The most accurate belief is rarely the best advice to give; there is a reason why these corrections tend to happen in a certain order. People holding the naive view need to hear the first correction, those who overcompensated need to hear the second correction. The technically most accurate view is the one that the fewest people need to hear.

I invoke this pattern to forestall a useless conversation about whose advice is objectively best.

In fact, I think it would be a good practice to always before giving advice, do your best to trace back to the naive view and count the reversals, and inform your reader on which level you are advising. (This is surprisingly doable if you bother to do it.)

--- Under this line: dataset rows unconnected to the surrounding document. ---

-- pv_equiv track=rewrite | github.com/Nusiq/mcblend | mcblend/operator_func/frame_range.py | get_frames_from_frame_ranges
-- ===== SOURCE A (Python) =====
-- def get_frames_from_frame_range(
--         range_str: str, anim_start: int, anim_end: int
-- ) -> list[int]:
--     """
--     Generates a list of frame numbers from a single slice string like "1:10" or
--     "1:2:10". This is based on Julia's slicing syntax.
--
--     :param range_str: The string defining a single frame slice.
--     :param anim_start: The starting frame of the animation.
--     :param anim_end: The ending frame of the animation.
--     :return: A list of frame numbers.
--     """
--     frames: list[int] = []
--     if range_str == "":
--         return []
--
--     # Get the parts of the range string
--     parts = range_str.split(':')
--     start_str, step_str, end_str = '', '1', ''
--     if len(parts) == 1:
--         # A single number
--         start_str = end_str = parts[0]
--     elif len(parts) == 2:
--         # start:end
--         start_str, end_str = parts
--     elif len(parts) == 3:
--         # start:step:end
--         start_str, step_str, end_str = parts
--     else:
--         # Invalid format
--         return []
--
--     # Parse the numbers to integers
--     try:
--         start = int(start_str) if start_str != "" else anim_start
--         step = int(step_str) if step_str != "" else 1
--         end = int(end_str) if end_str != "" else anim_end
--     except (ValueError, TypeError):
--         # Invalid number format in slice string
--         return []
--
--     # Invalid format
--     if step <= 0:
--         return []
--
--     # Evaluate the range
--     current_frame = start
--     if start > end:
--         return []
--     while current_frame <= end:
--         if anim_start <= current_frame <= anim_end:
--             frames.append(current_frame)
--         current_frame += step
--     return frames
--
-- def get_frames_from_frame_ranges(
--         slice_str: str, anim_start: int, anim_end: int) -> tuple[list[int], dict[str, int]]:
--     """
--     Splits a string by commas assuming that each part is a frame range
--     string and evaluates these ranges using get_frames_from_frame_range to
--     return a list of unique frames and a dictionary with the number of frames
--     added by each range.
--
--     :param slice_str: A string with frame ranges separated by commas.
--     :param anim_start: The starting frame of the animation.
--     :param anim_end: The ending frame of the animation.
--     :return: A list of unique frame numbers sorted in ascending order and a
--         dictionary that maps each range to the number of frames it produced.
--     """
--     if slice_str == "":
--         return [], {}
--     all_frames: set[int] = set()
--
--     # Split by whitespaces, eliminate duplicated ranges to avoid unnecessary
--     # work
--     range_strs = set(i.strip() for i in slice_str.strip().split(","))
--     # Evaluate and append the ranges
--     frame_counts: dict[str, int] = {}
--     for range_str in range_strs:
--         if range_str == "":
--             continue
--         frames = get_frames_from_frame_range(range_str, anim_start, anim_end)
--         all_frames.update(frames)
--         frame_counts[range_str] = len(frames)
--     return sorted(list(all_frames)), frame_counts
-- ===== SOURCE B (Python) =====
-- def _parse_slice(s, anim_start, anim_end):
--     """Parse one slice string into a clamped triple (first, step, hi) whose
--     frames are exactly range(first, hi + 1, step); None if the slice is
--     invalid or empty."""
--     parts = s.split(':')
--     if len(parts) > 3:
--         return None
--     try:
--         start = int(parts[0]) if parts[0] != "" else anim_start
--         step = int(parts[1]) if len(parts) == 3 and parts[1] != "" else 1
--         end = int(parts[-1]) if parts[-1] != "" else anim_end
--     except ValueError:
--         return None
--     if step <= 0 or end < start:
--         return None
--     first = start + (max(start, anim_start) - start + step - 1) // step * step
--     return (first, step, min(end, anim_end))
--
--
-- def get_frames_from_frame_ranges(slice_str, anim_start, anim_end):
--     if slice_str == "":
--         return [], {}
--     # staged passes: names -> parsed triples -> arithmetic counts / frame set
--     names = list(dict.fromkeys(
--         s for s in (p.strip() for p in slice_str.strip().split(",")) if s != ""))
--     parsed = [(s, _parse_slice(s, anim_start, anim_end)) for s in names]
--     frame_counts = {
--         s: 0 if t is None or t[2] < t[0] else (t[2] - t[0]) // t[1] + 1
--         for s, t in parsed}
--     all_frames = sorted({f for _, t in parsed if t is not None
--                          for f in range(t[0], t[2] + 1, t[1])})
--     return all_frames, frame_counts
-- ===== Notes on version B (the rewrite author's own statement) =====
-- stated objective: faster
-- what changed: B replaces A's per-slice frame-by-frame while loop with a per-frame window test and A's incremental set/dict accumulation by staged passes: each slice is parsed once into a triple clamped arithmetically to the animation window on the slice's step grid, the per-range counts are computed arithmetically from the triple without generating frames, and the frame set is emitted with range() over the clamped triples only.
import Mathlib
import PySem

In fact, I think it would be a good practice to always before giving advice, do your best to trace back to the naive view and count the reversals, and inform your reader on which level you are advising. (This is surprisingly doable if you bother to do it.)

I quite like this.

[-]gjm60

This is in no way a substantive comment on the actual material here, but it amused me and might amuse someone else:

When I saw the title of this post on the front page, I thought "Hmm, I wonder whether that's ladders in the usual sort of metaphorical sense, or ladders as in Go -- perhaps there's some interesting analogy between those and teaching. Probably just the usual metaphor and nothing to do with Go." Then I started reading the article and saw the words "Kiseido Go Server" and thought "Huh, I guess it's some clever Go analogy after all." And then I read the rest of the sentence and was enlightened :-). A nice little seesaw, and I half-wonder whether the ambiguity in the title was deliberate.

The example of Go is worth diving into more detail. There's a type of game a master can play with a student which is explicitly called a teaching game, in which the master's goal is explicitly to optimize for the student's learning as opposed to winning. Done right these can probably be extremely educational, but they don't scale well since masters just don't have that much time.

Unfortunately I didn't notice that and can't think of a good way to make it work.

I think this works well for mental activities like math or Go, but it's much less effective for physical skills. Say you're trying to learn tennis as an absolute beginner. If you try to learn it from someone only slightly better than you, you will inevitably learn bad/incorrect/inefficient habits when you should have just learned from the 'master' to start.